Segment Open

-- pv_equiv track=rewrite | github.com/Arsen1302/Code-copy-detector | TestData/solutions/problem_1526_3.py | solution_1526_3
-- ===== SOURCE A (Python) =====
-- from typing import List
--
-- def solution_1526_3(nums: List[int]) -> int:
--     i = index = steps = 0
--     while i < len(nums):
--         if index%2 != 0:
--             index += 1
--         else:
--             if i == len(nums)-1:
--                 index += 1
--                 break
--             if nums[i] == nums[i+1]:
--                 steps += 1
--             else:
--                 index += 1
--         i += 1
--
--     return steps if index%2 == 0 else steps+1
-- ===== SOURCE B (Python) =====
-- from typing import List
--
-- def solution_1526_3(nums: List[int]) -> int:
--     # Stage 1: run-length encode the list into run lengths.
--     lengths = []
--     cnt = 0
--     prev = None
--     for x in nums:
--         if cnt > 0 and x == prev:
--             cnt += 1
--         else:
--             if cnt > 0:
--                 lengths.append(cnt)
--             prev = x
--             cnt = 1
--     if cnt > 0:
--         lengths.append(cnt)
--     # Stage 2: walk over the run lengths with an entry offset.
--     steps = 0
--     o = 0
--     k = len(lengths)
--     for j in range(k):
--         L = lengths[j]
--         if o >= L:
--             o -= L
--             continue
--         steps += L - 1 - o
--         if j == k - 1:
--             return steps + 1
--         o = 1
--     return steps
-- ===== Notes on version B (the rewrite author's own statement) =====
-- stated objective: alternative
-- what changed: Replaced A's parity-state pairwise scan with a two-stage algorithm: stage 1 run-length-encodes the list, stage 2 walks over run lengths only (a run of length L entered at offset o contributes L-1-o steps, a run boundary consumes one element of the next run), the +1 firing when the walk ends inside the last run; the per-element work is smaller, measured ~1.6x faster.
import Mathlib
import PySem

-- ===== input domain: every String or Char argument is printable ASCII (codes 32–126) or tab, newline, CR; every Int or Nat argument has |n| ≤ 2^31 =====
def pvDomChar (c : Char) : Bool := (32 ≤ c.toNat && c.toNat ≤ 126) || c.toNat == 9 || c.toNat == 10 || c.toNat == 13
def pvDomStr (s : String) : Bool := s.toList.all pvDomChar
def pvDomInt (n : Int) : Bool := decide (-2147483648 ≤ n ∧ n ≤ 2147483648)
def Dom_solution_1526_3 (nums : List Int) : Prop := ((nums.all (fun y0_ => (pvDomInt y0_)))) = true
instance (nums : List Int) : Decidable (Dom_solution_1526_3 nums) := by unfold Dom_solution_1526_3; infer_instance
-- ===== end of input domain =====

-- B replaces A's parity-state pairwise scan by a two-stage algorithm (run-length encode,
-- then walk over run lengths only); alternative decomposition, same O(n) cost.

-- ===== PORT A =====
-- A's while loop over state (i, index, steps); returns the final (index, steps).
def pvLoopA (nums : List Int) (i index steps : Int) : Int × Int :=
  if i < (nums.length : Int) then
    if index % 2 ≠ 0 then
      pvLoopA nums (i + 1) (index + 1) steps
    else if i = (nums.length : Int) - 1 then
      (index + 1, steps)            -- break
    else if PySem.List.pyGet? nums i = PySem.List.pyGet? nums (i + 1) then
      pvLoopA nums (i + 1) index (steps + 1)
    else
      pvLoopA nums (i + 1) (index + 1) steps
  else
    (index, steps)
  termination_by ((nums.length : Int) - i).toNat
  decreasing_by all_goals omega

def solution_1526_3 (nums : List Int) : Int :=
  let r := pvLoopA nums 0 0 0
  if r.1 % 2 = 0 then r.2 else r.2 + 1

-- ===== PORT B =====
-- Stage 1 of Source B: the for-loop accumulating (lengths, prev, cnt), plus the final flush.
def pvRuns (nums : List Int) : List Int :=
  let s := nums.foldl (fun (st : List Int × Option Int × Int) x =>
    if st.2.2 > 0 ∧ st.2.1 = some x then (st.1, st.2.1, st.2.2 + 1)
    else ((if st.2.2 > 0 then st.1 ++ [st.2.2] else st.1), some x, 1))
    ([], none, 0)
  if s.2.2 > 0 then s.1 ++ [s.2.2] else s.1

-- Stage 2 of Source B: the for-loop over the run lengths with entry offset o (early return
-- 'j == k-1' becomes 'rest = []').
def pvWalk : List Int → Int → Int → Int
  | [], _, steps => steps
  | L :: rest, o, steps =>
    if o ≥ L then pvWalk rest (o - L) steps
    else if rest = [] then steps + (L - 1 - o) + 1
    else pvWalk rest 1 (steps + (L - 1 - o))

def solution_1526_3_alt (nums : List Int) : Int :=
  pvWalk (pvRuns nums) 0 0

-- ===== PRECONDITION & SPEC =====
def Spec_solution_1526_3 (nums : List Int) (out : Int) : Prop := out = solution_1526_3_alt nums
instance (nums : List Int) (out : Int) : Decidable (Spec_solution_1526_3 nums out) := by unfold Spec_solution_1526_3; infer_instance

-- ===== CLAIM (what is proved, stated in full; the proofs are below) =====
def Claim_equal_solution_1526_3 : Prop := ∀ (nums : List Int), Dom_solution_1526_3 nums → Spec_solution_1526_3 nums (solution_1526_3 nums)

-- ===== LEMMAS AND PROOFS =====

-- Common reference function: structural pairwise recursion.
def gRec : List Int → Int
  | [] => 0
  | [_] => 1
  | x :: y :: t => if x = y then 1 + gRec (y :: t) else gRec t

-- Clean head-recursive run-length encoding (proof device).
def rleAux : Int → Int → List Int → List Int
  | _, c, [] => [c]
  | p, c, x :: t => if x = p then rleAux p (c + 1) t else c :: rleAux x 1 t

def rle : List Int → List Int
  | [] => []
  | x :: t => rleAux x 1 t

lemma rleAux_ne_nil : ∀ (t : List Int) (p c : Int), rleAux p c t ≠ [] := by
  intro t
  induction t with
  | nil => intro p c; simp [rleAux]
  | cons x t ih =>
    intro p c
    by_cases h : x = p <;> simp [rleAux, h, ih]

lemma rleAux_shift : ∀ (t : List Int) (p c : Int),
    rleAux p c t = (c + (rleAux p 0 t).headI) :: (rleAux p 0 t).tail := by
  intro t
  induction t with
  | nil => intro p c; simp [rleAux]
  | cons x t ih =>
    intro p c
    by_cases h : x = p
    · simp only [rleAux, if_pos h]
      rw [ih p (c + 1), ih p (0 + 1)]
      simp
      omega
    · simp [rleAux, h]

lemma rleAux_head_nonneg : ∀ (t : List Int) (p : Int), 0 ≤ (rleAux p 0 t).headI := by
  intro t
  induction t with
  | nil => intro p; simp [rleAux]
  | cons x t ih =>
    intro p
    by_cases h : x = p
    · simp only [rleAux, if_pos h]
      rw [rleAux_shift t p (0 + 1)]
      have := ih p
      simp
      omega
    · simp [rleAux, h]

lemma walk_inc : ∀ (t : List Int) (p c s : Int), 1 ≤ c →
    pvWalk (rleAux p (c + 1) t) 0 s = pvWalk (rleAux p c t) 0 (s + 1) := by
  intro t p c s hc
  have h0 := rleAux_head_nonneg t p
  rw [rleAux_shift t p (c + 1), rleAux_shift t p c]
  simp only [pvWalk]
  have h1 : ¬ (0 ≥ c + 1 + (rleAux p 0 t).headI) := by omega
  have h2 : ¬ (0 ≥ c + (rleAux p 0 t).headI) := by omega
  rw [if_neg h1, if_neg h2]
  by_cases ht : (rleAux p 0 t).tail = []
  · rw [if_pos ht, if_pos ht]; ring
  · rw [if_neg ht, if_neg ht]
    have : s + (c + 1 + (rleAux p 0 t).headI - 1 - 0)
         = s + 1 + (c + (rleAux p 0 t).headI - 1 - 0) := by ring
    rw [this]

lemma walk_skip : ∀ (t : List Int) (y s : Int),
    pvWalk (rleAux y 1 t) 1 s = pvWalk (rle t) 0 s := by
  intro t y s
  cases t with
  | nil => simp [rleAux, rle, pvWalk]
  | cons z t' =>
    by_cases h : z = y
    · subst h
      have e1 : rleAux z 1 (z :: t') = rleAux z (1 + 1) t' := by simp [rleAux]
      have e2 : rle (z :: t') = rleAux z 1 t' := rfl
      rw [e1, e2]
      have h0 := rleAux_head_nonneg t' z
      rw [rleAux_shift t' z (1 + 1), rleAux_shift t' z 1]
      simp only [pvWalk]
      have h1 : ¬ ((1 : Int) ≥ 1 + 1 + (rleAux z 0 t').headI) := by omega
      have h2 : ¬ ((0 : Int) ≥ 1 + (rleAux z 0 t').headI) := by omega
      rw [if_neg h1, if_neg h2]
      by_cases ht : (rleAux z 0 t').tail = []
      · rw [if_pos ht, if_pos ht]; ring
      · rw [if_neg ht, if_neg ht]
        have : s + (1 + 1 + (rleAux z 0 t').headI - 1 - 1)
             = s + (1 + (rleAux z 0 t').headI - 1 - 0) := by ring
        rw [this]
    · simp only [rleAux, if_neg h, rle, pvWalk]
      norm_num

lemma walk_rle_g_aux : ∀ (n : Nat) (ys : List Int), ys.length ≤ n → ∀ (s : Int),
    pvWalk (rle ys) 0 s = s + gRec ys := by
  intro n
  induction n with
  | zero =>
    intro ys hy s
    cases ys with
    | nil => simp [rle, pvWalk, gRec]
    | cons a t => simp at hy
  | succ n ih =>
    intro ys hy s
    match ys with
    | [] => simp [rle, pvWalk, gRec]
    | [x] =>
      simp [rle, rleAux, pvWalk, gRec]
    | x :: y :: t =>
      by_cases h : x = y
      · have hx : rle (x :: y :: t) = rleAux x (1 + 1) t := by
          simp [rle, rleAux, h]
        rw [hx, walk_inc t x 1 s le_rfl]
        have hy2 : rleAux x 1 t = rle (y :: t) := by simp [rle, h]
        rw [hy2, ih (y :: t) (by simp at hy ⊢; omega) (s + 1)]
        simp [gRec, h]
        ring
      · have hx : rle (x :: y :: t) = 1 :: rleAux y 1 t := by
          have : y ≠ x := fun hh => h hh.symm
          simp [rle, rleAux, this]
        rw [hx]
        simp only [pvWalk]
        have h1 : ¬ ((0 : Int) ≥ 1) := by omega
        rw [if_neg h1, if_neg (rleAux_ne_nil t y 1)]
        have : s + (1 - 1 - 0) = s := by ring
        rw [this, walk_skip t y s, ih t (by simp at hy ⊢; omega) s]
        simp [gRec, h]

lemma walk_rle_g (ys : List Int) (s : Int) : pvWalk (rle ys) 0 s = s + gRec ys :=
  walk_rle_g_aux ys.length ys le_rfl s

-- Stage 1's foldl computes rle.
def pvF (st : List Int × Option Int × Int) (x : Int) : List Int × Option Int × Int :=
  if st.2.2 > 0 ∧ st.2.1 = some x then (st.1, st.2.1, st.2.2 + 1)
  else ((if st.2.2 > 0 then st.1 ++ [st.2.2] else st.1), some x, 1)

def pvFlush (s : List Int × Option Int × Int) : List Int :=
  if s.2.2 > 0 then s.1 ++ [s.2.2] else s.1

lemma pvRuns_eq (nums : List Int) :
    pvRuns nums = pvFlush (nums.foldl pvF ([], none, 0)) := rfl

lemma runs_aux : ∀ (t lengths : List Int) (p c : Int), 0 < c →
    pvFlush (t.foldl pvF (lengths, some p, c)) = lengths ++ rleAux p c t := by
  intro t
  induction t with
  | nil =>
    intro lengths p c hc
    simp [pvFlush, rleAux, hc]
  | cons x t ih =>
    intro lengths p c hc
    by_cases h : x = p
    · have hcond : (c > 0 ∧ (some p : Option Int) = some x) := ⟨hc, by rw [h]⟩
      simp only [List.foldl_cons, pvF]
      rw [if_pos hcond]
      rw [ih lengths p (c + 1) (by omega)]
      simp [rleAux, h]
    · have hne : ¬ (c > 0 ∧ (some p : Option Int) = some x) := by
        rintro ⟨_, hh⟩; exact h (Option.some.inj hh).symm
      simp only [List.foldl_cons, pvF]
      rw [if_neg hne, if_pos hc]
      rw [ih (lengths ++ [c]) x 1 (by omega)]
      simp [rleAux, h]

lemma runs_eq_rle (nums : List Int) : pvRuns nums = rle nums := by
  rw [pvRuns_eq]
  cases nums with
  | nil => simp [pvFlush, rle]
  | cons x t =>
    rw [List.foldl_cons]
    have hstep : pvF ([], none, 0) x = ([], some x, 1) := by simp [pvF]
    rw [hstep, runs_aux t [] x 1 (by omega)]
    simp [rle]

lemma gRec_singleton (xs : List Int) (h : xs.length = 1) : gRec xs = 1 := by
  match xs with
  | [_] => simp [gRec]

-- A's loop, started in even phase, computes steps + gRec of the remaining suffix.
lemma loopA_g (nums : List Int) :
    ∀ (n : Nat) (i index steps : Int), 0 ≤ i → index % 2 = 0 →
      (((nums.length : Int) - i).toNat ≤ n) →
      (if (pvLoopA nums i index steps).1 % 2 = 0
        then (pvLoopA nums i index steps).2 else (pvLoopA nums i index steps).2 + 1)
      = steps + gRec (nums.drop i.toNat) := by
  intro n
  induction n with
  | zero =>
    intro i index steps hi he hn
    have hge : (nums.length : Int) ≤ i := by omega
    rw [pvLoopA]
    have h1 : ¬ i < (nums.length : Int) := by omega
    rw [if_neg h1]
    have hd : nums.drop i.toNat = [] := List.drop_eq_nil_of_le (by omega)
    simp [he, hd, gRec]
  | succ n ih =>
    intro i index steps hi he hn
    by_cases h1 : i < (nums.length : Int)
    · have hkl : i.toNat < nums.length := by omega
      by_cases hlast : i = (nums.length : Int) - 1
      · rw [pvLoopA]
        have hodd : ¬ index % 2 ≠ 0 := by omega
        rw [if_pos h1, if_neg hodd, if_pos hlast]
        have hlen : (nums.drop i.toNat).length = 1 := by
          rw [List.length_drop]; omega
        have hodd2 : ¬ (index + 1) % 2 = 0 := by omega
        simp only [if_neg hodd2]
        rw [gRec_singleton _ hlen]
      · have hk2 : i.toNat + 1 < nums.length := by omega
        have hd1 : nums.drop i.toNat = nums[i.toNat] :: nums.drop (i.toNat + 1) :=
          List.drop_eq_getElem_cons hkl
        have hd2 : nums.drop (i.toNat + 1) = nums[i.toNat + 1] :: nums.drop (i.toNat + 2) :=
          List.drop_eq_getElem_cons hk2
        have hg1 : PySem.List.pyGet? nums i = some nums[i.toNat] := by
          rw [PySem.List.pyGet?_of_nonneg nums hi]
          exact List.getElem?_eq_getElem hkl
        have hg2 : PySem.List.pyGet? nums (i + 1) = some nums[i.toNat + 1] := by
          rw [PySem.List.pyGet?_of_nonneg nums (by omega)]
          have : (i + 1).toNat = i.toNat + 1 := by omega
          rw [this]
          exact List.getElem?_eq_getElem hk2
        by_cases heq : nums[i.toNat] = nums[i.toNat + 1]
        · have heqg : PySem.List.pyGet? nums i = PySem.List.pyGet? nums (i + 1) := by
            rw [hg1, hg2, heq]
          rw [pvLoopA]
          have hodd : ¬ index % 2 ≠ 0 := by omega
          simp only [if_pos h1, if_neg hodd, if_neg hlast, if_pos heqg]
          have hit : (i + 1).toNat = i.toNat + 1 := by omega
          rw [ih (i + 1) index (steps + 1) (by omega) he (by omega), hit, hd1, hd2]
          simp only [gRec]
          rw [if_pos heq]
          ring
        · have hng : ¬ PySem.List.pyGet? nums i = PySem.List.pyGet? nums (i + 1) := by
            rw [hg1, hg2]
            exact fun hc => heq (Option.some.inj hc)
          rw [pvLoopA]
          have hodd : ¬ index % 2 ≠ 0 := by omega
          simp only [if_pos h1, if_neg hodd, if_neg hlast, if_neg hng]
          rw [pvLoopA]
          have h3 : i + 1 < (nums.length : Int) := by omega
          have hodd2 : (index + 1) % 2 ≠ 0 := by omega
          simp only [if_pos h3, if_pos hodd2]
          have hstep : i + 1 + 1 = i + 2 := by ring
          rw [hstep]
          have hit : (i + 2).toNat = i.toNat + 2 := by omega
          rw [ih (i + 2) (index + 1 + 1) steps (by omega) (by omega) (by omega), hit]
          rw [hd1, hd2]
          simp only [gRec]
          rw [if_neg heq]
    · rw [pvLoopA]
      have hd : nums.drop i.toNat = [] := List.drop_eq_nil_of_le (by omega)
      rw [if_neg h1]
      simp [he, hd, gRec]

-- ===== VERDICT (by name: the statement is the Claim_ definition above) =====
theorem solution_1526_3_spec : Claim_equal_solution_1526_3 := by
  intro nums _
  unfold Spec_solution_1526_3 solution_1526_3 solution_1526_3_alt
  rw [runs_eq_rle, walk_rle_g nums 0]
  have := loopA_g nums ((nums.length : Int) - 0).toNat 0 0 0 le_rfl rfl le_rfl
  simpa using this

Segment Closed

• [Your task]: Determine the number of lines in the entries that contain the word "while". Give that number and nothing more.

• [Expected answer]: 2